§ ACTIVITY: Begin the reply with the line containing "rw [hany, if_pos rfl]" and end it with the final line of the listing, reproducing every line between exactly and adding nothing.

___ RECORDS PROVIDED

-- pv_equiv track=rewrite | github.com/arjanitalestrani1/Book-Cipher-dhe-Route-Transposition | book_cipher.py | book_cipher_encrypt
-- ===== SOURCE A (Python) =====
-- def clean_text(text):
--     return text.lower().replace("\n", " ").split()
--
-- def build_book_index(book_text):
--     words = clean_text(book_text)
--     index_map = {}
--
--     for i, word in enumerate(words, start=1):
--         if word not in index_map:
--             index_map[word] = []
--         index_map[word].append(i)
--
--     return index_map
--
-- def book_cipher_encrypt(message, book_text):
--     index_map = build_book_index(book_text)
--     message_words = clean_text(message)
--
--     encrypted = []
--
--     for word in message_words:
--         if word in index_map:
--             encrypted.append(str(index_map[word][0]))
--         else:
--             encrypted.append("?")
--
--     return " ".join(encrypted)
-- ===== SOURCE B (Python) =====
-- def clean_text(text):
--     return text.lower().replace("\n", " ").split()
--
-- def book_cipher_encrypt(message, book_text):
--     message_words = clean_text(message)
--     remaining = set(message_words)
--     answers = {}
--     for i, word in enumerate(clean_text(book_text), start=1):
--         if not remaining:
--             break
--         if word in remaining:
--             answers[word] = i
--             remaining.remove(word)
--     return " ".join(str(answers[w]) if w in answers else "?" for w in message_words)
-- ===== Notes on version B (the rewrite author's own statement) =====
-- stated objective: alternative
-- what changed: B never builds A's full book index of position lists: it makes one targeted pass over the book carrying the set of still-unresolved message words, records only each needed word's first position, and breaks out of the scan early as soon as every message word is resolved.
import Mathlib
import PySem

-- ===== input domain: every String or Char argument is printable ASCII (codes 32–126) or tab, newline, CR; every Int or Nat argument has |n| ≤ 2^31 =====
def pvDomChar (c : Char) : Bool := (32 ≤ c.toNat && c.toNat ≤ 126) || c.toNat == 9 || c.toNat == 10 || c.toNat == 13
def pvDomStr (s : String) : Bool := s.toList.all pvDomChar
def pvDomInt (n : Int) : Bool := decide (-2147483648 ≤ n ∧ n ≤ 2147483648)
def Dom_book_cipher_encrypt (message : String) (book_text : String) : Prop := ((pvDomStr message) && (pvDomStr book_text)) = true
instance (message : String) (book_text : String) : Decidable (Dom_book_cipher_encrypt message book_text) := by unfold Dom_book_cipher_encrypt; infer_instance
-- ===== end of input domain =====

-- B replaces A's full book index of position lists by one targeted scan of the book that
-- carries the set of still-unresolved message words and breaks early once all are resolved.

-- ===== PORT A =====
-- clean_text (shared by both Python versions)
def pvCleanText (text : String) : List String :=
  PySem.Str.split₀ (PySem.Str.replace (PySem.Str.lower text) "\n" " ")

-- loop body of build_book_index: 'if word not in index_map: index_map[word] = []' then
-- 'index_map[word].append(i)' (appending to the stored list in place = re-inserting it extended)
def pvStep (d : PySem.Dict String (List Int)) (p : Int × String) : PySem.Dict String (List Int) :=
  let d1 := if d.contains p.2 then d else d.insert p.2 []
  d1.insert p.2 (d1.getD p.2 [] ++ [p.1])

def pvBuildBookIndex (book_text : String) : PySem.Dict String (List Int) :=
  (PySem.List.enumerate (pvCleanText book_text) 1).foldl pvStep PySem.Dict.empty

def book_cipher_encrypt (message : String) (book_text : String) : String :=
  let index_map := pvBuildBookIndex book_text
  let message_words := pvCleanText message
  let encrypted := message_words.foldl (fun acc word =>
    if index_map.contains word then
      -- index_map[word][0]: whenever the key is present its list is nonempty, so Python's
      -- [0] never raises; headD 0 is exact here
      acc ++ [PySem.Int.toStr ((index_map.getD word []).headD 0)]
    else
      acc ++ ["?"]) []
  PySem.Str.join " " encrypted

-- ===== PORT B =====
-- B's book loop: 'for i, word in enumerate(clean_text(book_text), 1): if not remaining: break;
-- if word in remaining: answers[word] = i; remaining.remove(word)'.
-- remaining.remove is guarded by the membership test, so it never raises: Set.discard is exact here.
def pvScan : List (Int × String) → PySem.Set String → PySem.Dict String Int → PySem.Dict String Int
  | [], _, ans => ans
  | p :: t, rem, ans =>
      if PySem.Set.len rem = 0 then ans
      else if PySem.Set.contains rem p.2 then
        pvScan t (PySem.Set.discard rem p.2) (ans.insert p.2 p.1)
      else
        pvScan t rem ans

def book_cipher_encrypt_alt (message : String) (book_text : String) : String :=
  let message_words := pvCleanText message
  let answers := pvScan (PySem.List.enumerate (pvCleanText book_text) 1)
    (PySem.Set.ofList message_words) PySem.Dict.empty
  PySem.Str.join " " (message_words.map (fun w =>
    match answers.get? w with
    | some i => PySem.Int.toStr i
    | none => "?"))

-- ===== PRECONDITION & SPEC =====
def Spec_book_cipher_encrypt (message : String) (book_text : String) (out : String) : Prop := out = book_cipher_encrypt_alt message book_text
instance (message : String) (book_text : String) (out : String) : Decidable (Spec_book_cipher_encrypt message book_text out) := by unfold Spec_book_cipher_encrypt; infer_instance

-- ===== CLAIM =====
def Claim_equal_book_cipher_encrypt : Prop := ∀ (message : String) (book_text : String), Dom_book_cipher_encrypt message book_text → Spec_book_cipher_encrypt message book_text (book_cipher_encrypt message book_text)

-- ===== LEMMAS AND PROOFS =====

-- ---- A side: the stored list at a key after the whole build ----

theorem pvStep_getD (d : PySem.Dict String (List Int)) (p : Int × String) (w : String) :
    (pvStep d p).getD w [] = if p.2 = w then d.getD w [] ++ [p.1] else d.getD w [] := by
  unfold pvStep
  by_cases hc : d.contains p.2
  · simp only [hc, if_true, PySem.Dict.getD_insert]
    by_cases hw : p.2 = w
    · subst hw; simp
    · have hw' : ¬ w = p.2 := fun h => hw h.symm
      simp [hw, hw']
  · have h0 : d.getD p.2 [] = [] := PySem.Dict.getD_of_not_contains d [] (by simpa using hc)
    simp only [hc, if_false, Bool.false_eq_true, PySem.Dict.getD_insert_self,
      PySem.Dict.getD_insert]
    by_cases hw : p.2 = w
    · subst hw; simp [h0]
    · have hw' : ¬ w = p.2 := fun h => hw h.symm
      simp [hw, hw']

theorem pvStep_contains (d : PySem.Dict String (List Int)) (p : Int × String) (w : String) :
    (pvStep d p).contains w = (w == p.2 || d.contains w) := by
  unfold pvStep
  by_cases hc : d.contains p.2
  · simp [hc, PySem.Dict.contains_insert]
  · cases h : (w == p.2) <;>
      simp [hc, PySem.Dict.contains_insert, h]

theorem pvBuild_fold_getD (l : List (Int × String)) (d : PySem.Dict String (List Int)) (w : String) :
    (l.foldl pvStep d).getD w [] = d.getD w [] ++ (l.filter (fun p => p.2 == w)).map (·.1) := by
  induction l generalizing d with
  | nil => simp
  | cons p t ih =>
      simp only [List.foldl_cons, ih, List.filter_cons]
      rw [pvStep_getD]
      by_cases hw : p.2 = w
      · simp [hw]
      · simp [hw]

theorem pvBuild_fold_contains (l : List (Int × String)) (d : PySem.Dict String (List Int)) (w : String) :
    (l.foldl pvStep d).contains w = (d.contains w || l.any (fun p => p.2 == w)) := by
  induction l generalizing d with
  | nil => simp
  | cons p t ih =>
      simp only [List.foldl_cons, ih, pvStep_contains, List.any_cons]
      cases h : d.contains w <;> cases h2 : (w == p.2) <;>
        simp_all [BEq.comm]

-- first position stored for w = s + (first index of w in ws)
theorem pv_head_filter_enumerate (ws : List String) (s : Int) (w : String) :
    ((((PySem.List.enumerate ws s).filter (fun p => p.2 == w)).map (·.1)).head?) =
      Option.map (fun k : Nat => s + (k : Int)) (PySem.List.index? ws w) := by
  induction ws generalizing s with
  | nil => simp [PySem.List.enumerate_nil]
  | cons x t ih =>
      rw [PySem.List.enumerate_cons]
      simp only [List.filter_cons]
      by_cases hx : x = w
      · subst hx
        rw [PySem.List.index?_cons_self]
        simp
      · have hne : (((s, x) : Int × String).2 == w) = false := by simpa using hx
        rw [PySem.List.index?_cons_of_ne _ hx]
        simp only [hne, Bool.false_eq_true, if_false, ih (s + 1)]
        cases PySem.List.index? t w with
        | none => rfl
        | some k =>
            simp only [Option.map_some, Option.map_some]
            congr 1
            push_cast
            ring

-- a word occurs among the enumerated pairs iff it occurs in the word list
theorem pv_any_enumerate (ws : List String) (s : Int) (w : String) :
    ((PySem.List.enumerate ws s).any (fun p => p.2 == w)) = ws.any (fun x => x == w) := by
  induction ws generalizing s with
  | nil => simp [PySem.List.enumerate_nil]
  | cons x t ih => rw [PySem.List.enumerate_cons]; simp [ih]

-- A's per-word loop is an append-of-singletons fold = a map
theorem pv_loop (l : List String) (d : PySem.Dict String (List Int)) (acc : List String) :
    l.foldl (fun acc word =>
        if d.contains word then acc ++ [PySem.Int.toStr ((d.getD word []).headD 0)]
        else acc ++ ["?"]) acc
      = acc ++ l.map (fun word =>
          if d.contains word then PySem.Int.toStr ((d.getD word []).headD 0) else "?") := by
  induction l generalizing acc with
  | nil => simp
  | cons x t ih =>
      simp only [List.foldl_cons, List.map_cons, ih]
      by_cases hc : d.contains x <;> simp [hc]

-- ---- B side: what pvScan's answers dictionary looks up to ----

-- After scanning the enumerated words, a key w that is still wanted (w ∈ rem) maps to its
-- first position; a key not wanted keeps its old binding.  Requires rem/answers disjoint at w.
theorem pvScan_get? (ws : List String) (s : Int) (rem : PySem.Set String)
    (ans : PySem.Dict String Int) (w : String)
    (h : w ∈ rem → ans.get? w = none) :
    (pvScan (PySem.List.enumerate ws s) rem ans).get? w =
      if w ∈ rem then Option.map (fun k : Nat => s + (k : Int)) (PySem.List.index? ws w)
      else ans.get? w := by
  induction ws generalizing s rem ans with
  | nil =>
      rw [PySem.List.enumerate_nil]
      simp only [pvScan]
      by_cases hw : w ∈ rem
      · simp [hw, h hw, PySem.List.index?_eq_idxOf?]
      · simp [hw]
  | cons x t ih =>
      rw [PySem.List.enumerate_cons]
      simp only [pvScan]
      by_cases hlen : PySem.Set.len rem = 0
      · -- break: remaining is empty, so w ∉ rem
        have hrem : rem = [] := by cases rem with
          | nil => rfl
          | cons a l => exfalso; simp [PySem.Set.len] at hlen; omega
        subst hrem
        simp
      · simp only [hlen, if_false]
        by_cases hx : PySem.Set.contains rem x
        · have hxm : x ∈ rem := (PySem.Set.contains_iff rem x).mp hx
          simp only [hx, if_true]
          have h' : w ∈ PySem.Set.discard rem x → (ans.insert x s).get? w = none := by
            intro hw
            have hw' := (PySem.Set.mem_discard rem x w).mp hw
            rw [PySem.Dict.get?_insert_of_ne ans s hw'.2, h hw'.1]
          rw [ih (s + 1) _ _ h']
          by_cases hwx : w = x
          · subst hwx
            have : w ∉ PySem.Set.discard rem w := fun hc => ((PySem.Set.mem_discard rem w w).mp hc).2 rfl
            rw [if_neg this, PySem.Dict.get?_insert_self]
            rw [if_pos hxm, PySem.List.index?_cons_self]
            simp
          · have hmem : w ∈ PySem.Set.discard rem x ↔ w ∈ rem := by
              rw [PySem.Set.mem_discard]
              exact ⟨fun hc => hc.1, fun hc => ⟨hc, hwx⟩⟩
            rw [PySem.Dict.get?_insert_of_ne ans s hwx]
            by_cases hw : w ∈ rem
            · rw [if_pos (hmem.mpr hw), if_pos hw,
                PySem.List.index?_cons_of_ne _ (fun e => hwx e.symm)]
              cases PySem.List.index? t w with
              | none => rfl
              | some k =>
                  simp only [Option.map_some]
                  congr 1
                  push_cast
                  ring
            · rw [if_neg (fun hc => hw (hmem.mp hc)), if_neg hw]
        · rw [if_neg hx, ih (s + 1) _ _ h]
          by_cases hw : w ∈ rem
          · have hwx : x ≠ w := fun e => (by simpa [e] using hx : w ∉ rem) hw
            rw [if_pos hw, if_pos hw, PySem.List.index?_cons_of_ne _ hwx]
            cases PySem.List.index? t w with
            | none => rfl
            | some k =>
                simp only [Option.map_some]
                congr 1
                push_cast
                ring
          · rw [if_neg hw, if_neg hw]

-- ---- per message word, A's encoding = B's encoding ----
theorem pv_word_eq (ws : List String) (msg : List String) (w : String) (hw : w ∈ msg) :
    (if ((PySem.List.enumerate ws 1).foldl pvStep PySem.Dict.empty).contains w then
        PySem.Int.toStr ((((PySem.List.enumerate ws 1).foldl pvStep PySem.Dict.empty).getD w []).headD 0)
      else "?") =
    (match (pvScan (PySem.List.enumerate ws 1) (PySem.Set.ofList msg) PySem.Dict.empty).get? w with
      | some i => PySem.Int.toStr i
      | none => "?") := by
  have hB := pvScan_get? ws 1 (PySem.Set.ofList msg) PySem.Dict.empty w (fun _ => by simp)
  rw [if_pos ((PySem.Set.mem_ofList msg w).mpr hw)] at hB
  rw [hB, pvBuild_fold_contains, pvBuild_fold_getD]
  simp only [PySem.Dict.contains_empty, PySem.Dict.getD_empty, Bool.false_or, List.nil_append,
    pv_any_enumerate]
  cases h : PySem.List.index? ws w with
  | none =>
      have hnm : w ∉ ws := (PySem.List.index?_eq_none_iff ws w).mp h
      have hf : ws.any (fun x => x == w) = false := by
        rw [List.any_eq_false]
        intro x hx
        simp only [beq_iff_eq]
        exact fun e => hnm (e ▸ hx)
      rw [hf]
      rfl
  | some k =>
      have hm : w ∈ ws := (PySem.List.index?_isSome_iff ws w).mp (by rw [h]; rfl)
      have hany : ws.any (fun x => x == w) = true :=
        List.any_eq_true.mpr ⟨w, hm, by simp⟩
      have hh := pv_head_filter_enumerate ws 1 w
      rw [h] at hh
      simp only [Option.map_some] at hh
      rw [hany, if_pos rfl]
      have hd : (((PySem.List.enumerate ws 1).filter (fun p => p.2 == w)).map (·.1)).headD 0
          = 1 + (k : Int) := by
        rw [List.headD_eq_head?, hh]; rfl
      rw [hd]
      rfl

-- ===== VERDICT =====
theorem book_cipher_encrypt_spec : Claim_equal_book_cipher_encrypt := by
  intro message book_text _
  unfold Spec_book_cipher_encrypt
  simp only [book_cipher_encrypt, book_cipher_encrypt_alt, pvBuildBookIndex]
  rw [pv_loop]
  simp only [List.nil_append]
  exact congrArg (PySem.Str.join " ")
    (List.map_congr_left (fun w hw => pv_word_eq (pvCleanText book_text) (pvCleanText message) w hw))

______

§ TASK SOLUTION:
      rw [hany, if_pos rfl]
      have hd : (((PySem.List.enumerate ws 1).filter (fun p => p.2 == w)).map (·.1)).headD 0
          = 1 + (k : Int) := by
        rw [List.headD_eq_head?, hh]; rfl
      rw [hd]
      rfl

-- ===== VERDICT =====
theorem book_cipher_encrypt_spec : Claim_equal_book_cipher_encrypt := by
  intro message book_text _
  unfold Spec_book_cipher_encrypt
  simp only [book_cipher_encrypt, book_cipher_encrypt_alt, pvBuildBookIndex]
  rw [pv_loop]
  simp only [List.nil_append]
  exact congrArg (PySem.Str.join " ")
    (List.map_congr_left (fun w hw => pv_word_eq (pvCleanText book_text) (pvCleanText message) w hw))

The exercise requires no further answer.